-- pv_equiv track=rewrite | github.com/MeirNizri/Python-Assignments | Python Exercise 3/bounded_subsets.py | find_bounded_subsets
-- ===== SOURCE A (Python) =====
-- def find_bounded_subsets(lst: list, lim: int):
--     if any(elem < 0 for elem in lst) or lim < 0:
--         raise TypeError("the list and limit must be all positive")
--
--     # if the list is empty return empty list
--     if not lst:
--         return []
--
--     # get in recursion all valid subsets that doesn't contain the last element
--     last_elem = lst[-1]
--     ans_without_last = find_bounded_subsets(lst[:-1], lim)
--
--     ans_with_last = []
--     if last_elem <= lim:
--         ans_with_last.append([last_elem])
--
--     # For each valid subset check whether adding the last element also yields a valid subset
--     for subset in ans_without_last:
--         if sum(subset)+last_elem <= lim:
--             ans_with_last.append(subset+[last_elem])
--
--     return ans_without_last + ans_with_last + []
-- ===== SOURCE B (Python) =====
-- def find_bounded_subsets(lst: list, lim: int):
--     if any(elem < 0 for elem in lst) or lim < 0:
--         raise TypeError("the list and limit must be all positive")
--     # iterative left-to-right: result holds all valid non-empty subsets of the prefix seen so far
--     result = []
--     for x in lst:
--         new = [[x]] if x <= lim else []
--         new += [s + [x] for s in result if sum(s) + x <= lim]
--         result = result + new
--     return result
-- ===== Notes on version B (the rewrite author's own statement) =====
-- stated objective: simpler
-- what changed: Replaced the right-recursion on lst[:-1] with a single iterative left-to-right accumulation loop (a fold extending the running subset list with each element), removing recursion and list slicing.
import Mathlib
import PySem

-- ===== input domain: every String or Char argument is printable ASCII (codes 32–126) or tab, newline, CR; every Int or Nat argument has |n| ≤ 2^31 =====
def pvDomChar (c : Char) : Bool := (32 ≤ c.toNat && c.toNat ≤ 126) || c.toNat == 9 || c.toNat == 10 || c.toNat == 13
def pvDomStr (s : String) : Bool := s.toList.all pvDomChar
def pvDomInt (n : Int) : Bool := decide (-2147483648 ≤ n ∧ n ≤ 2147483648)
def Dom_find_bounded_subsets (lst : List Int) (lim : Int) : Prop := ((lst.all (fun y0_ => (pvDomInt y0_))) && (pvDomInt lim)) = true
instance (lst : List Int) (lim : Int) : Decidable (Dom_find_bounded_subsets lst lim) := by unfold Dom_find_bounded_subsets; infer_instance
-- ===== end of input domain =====

-- B replaces A's right-recursion on lst[:-1] by one iterative left-to-right accumulation loop (objective: simpler).

-- ===== PORT A =====
-- recursion on lst[:-1]; for the nonempty lst of this branch, lst[-1] = getLast and lst[:-1] = dropLast (exact)
def find_bounded_subsets (lst : List Int) (lim : Int) : List (List Int) :=
  if _h : lst = [] then []
  else
    let last_elem := (lst.getLast?).getD 0
    let ans_without_last := find_bounded_subsets lst.dropLast lim
    let ans_with_last := if last_elem ≤ lim then [[last_elem]] else []
    -- 'for subset in ans_without_last: if sum(subset)+last_elem <= lim: ans_with_last.append(subset+[last_elem])'
    let ans_with_last := ans_without_last.foldl
      (fun acc subset => if subset.sum + last_elem ≤ lim then acc ++ [subset ++ [last_elem]] else acc)
      ans_with_last
    ans_without_last ++ ans_with_last ++ []
termination_by lst.length
decreasing_by
  simpa [List.length_dropLast] using Nat.sub_lt (List.length_pos_of_ne_nil _h) Nat.one_pos

-- ===== PORT B =====
-- one iteration of B's loop body: new = ([x] if x<=lim) + comprehension; result = result + new
def pvStep (lim : Int) (result : List (List Int)) (x : Int) : List (List Int) :=
  let new := (if x ≤ lim then [[x]] else []) ++
    ((result.filter (fun s => decide (s.sum + x ≤ lim))).map (fun s => s ++ [x]))
  result ++ new

def find_bounded_subsets_alt (lst : List Int) (lim : Int) : List (List Int) :=
  lst.foldl (pvStep lim) []

-- ===== PRECONDITION & SPEC =====
-- Pre_ excludes exactly the inputs on which Python A raises TypeError: a negative element or a negative limit.
def Pre_find_bounded_subsets (lst : List Int) (lim : Int) : Prop :=
  (∀ x ∈ lst, 0 ≤ x) ∧ 0 ≤ lim
instance (lst : List Int) (lim : Int) : Decidable (Pre_find_bounded_subsets lst lim) := by
  unfold Pre_find_bounded_subsets; infer_instance

def pvWitness_find_bounded_subsets : List Int × Int := ([1, 2, 2], 4)

def Spec_find_bounded_subsets (lst : List Int) (lim : Int) (out : List (List Int)) : Prop := out = find_bounded_subsets_alt lst lim
instance (lst : List Int) (lim : Int) (out : List (List Int)) : Decidable (Spec_find_bounded_subsets lst lim out) := by unfold Spec_find_bounded_subsets; infer_instance

-- ===== CLAIM (what is proved, stated in full; the proofs are below) =====
def Claim_equal_find_bounded_subsets : Prop := ∀ (lst : List Int) (lim : Int), Dom_find_bounded_subsets lst lim → Pre_find_bounded_subsets lst lim → Spec_find_bounded_subsets lst lim (find_bounded_subsets lst lim)

-- ===== LEMMAS AND PROOFS =====

-- A's inner append-loop equals B's comprehension (filter + map)
theorem pv_inner_loop (R : List (List Int)) (x lim : Int) (acc : List (List Int)) :
    R.foldl (fun acc subset => if subset.sum + x ≤ lim then acc ++ [subset ++ [x]] else acc) acc
    = acc ++ ((R.filter (fun s => decide (s.sum + x ≤ lim))).map (fun s => s ++ [x])) := by
  induction R generalizing acc with
  | nil => simp
  | cons s R ih =>
    by_cases h : s.sum + x ≤ lim <;> simp [List.foldl_cons, h, ih]

-- A on lst ++ [x] is exactly one B-step applied to A on lst
theorem pv_keyA (l : List Int) (x lim : Int) :
    find_bounded_subsets (l ++ [x]) lim = pvStep lim (find_bounded_subsets l lim) x := by
  rw [find_bounded_subsets]
  simp [pv_inner_loop, pvStep]

-- A equals the fold, on all inputs
theorem pv_eq_fold (lst : List Int) (lim : Int) :
    find_bounded_subsets lst lim = find_bounded_subsets_alt lst lim := by
  induction lst using List.reverseRecOn with
  | nil => simp [find_bounded_subsets, find_bounded_subsets_alt]
  | append_singleton l x ih =>
    rw [pv_keyA, ih]
    simp [find_bounded_subsets_alt, List.foldl_append]

-- ===== VERDICT (by name: the statement is the Claim_ definition above) =====
theorem find_bounded_subsets_spec : Claim_equal_find_bounded_subsets := by
  intro lst lim _ _
  exact pv_eq_fold lst lim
------
→ **THE PROBLEM**: Look through the entries above and quote exactly the lines from the line with "-- ===== Notes" to the line with "def pvDomChar (c", counting both of those lines.

→ **SOLUTION FOR THIS TASK**:
-- ===== Notes on version B (the rewrite author's own statement) =====
-- stated objective: simpler
-- what changed: Replaced the right-recursion on lst[:-1] with a single iterative left-to-right accumulation loop (a fold extending the running subset list with each element), removing recursion and list slicing.
import Mathlib
import PySem

-- ===== input domain: every String or Char argument is printable ASCII (codes 32–126) or tab, newline, CR; every Int or Nat argument has |n| ≤ 2^31 =====
def pvDomChar (c : Char) : Bool := (32 ≤ c.toNat && c.toNat ≤ 126) || c.toNat == 9 || c.toNat == 10 || c.toNat == 13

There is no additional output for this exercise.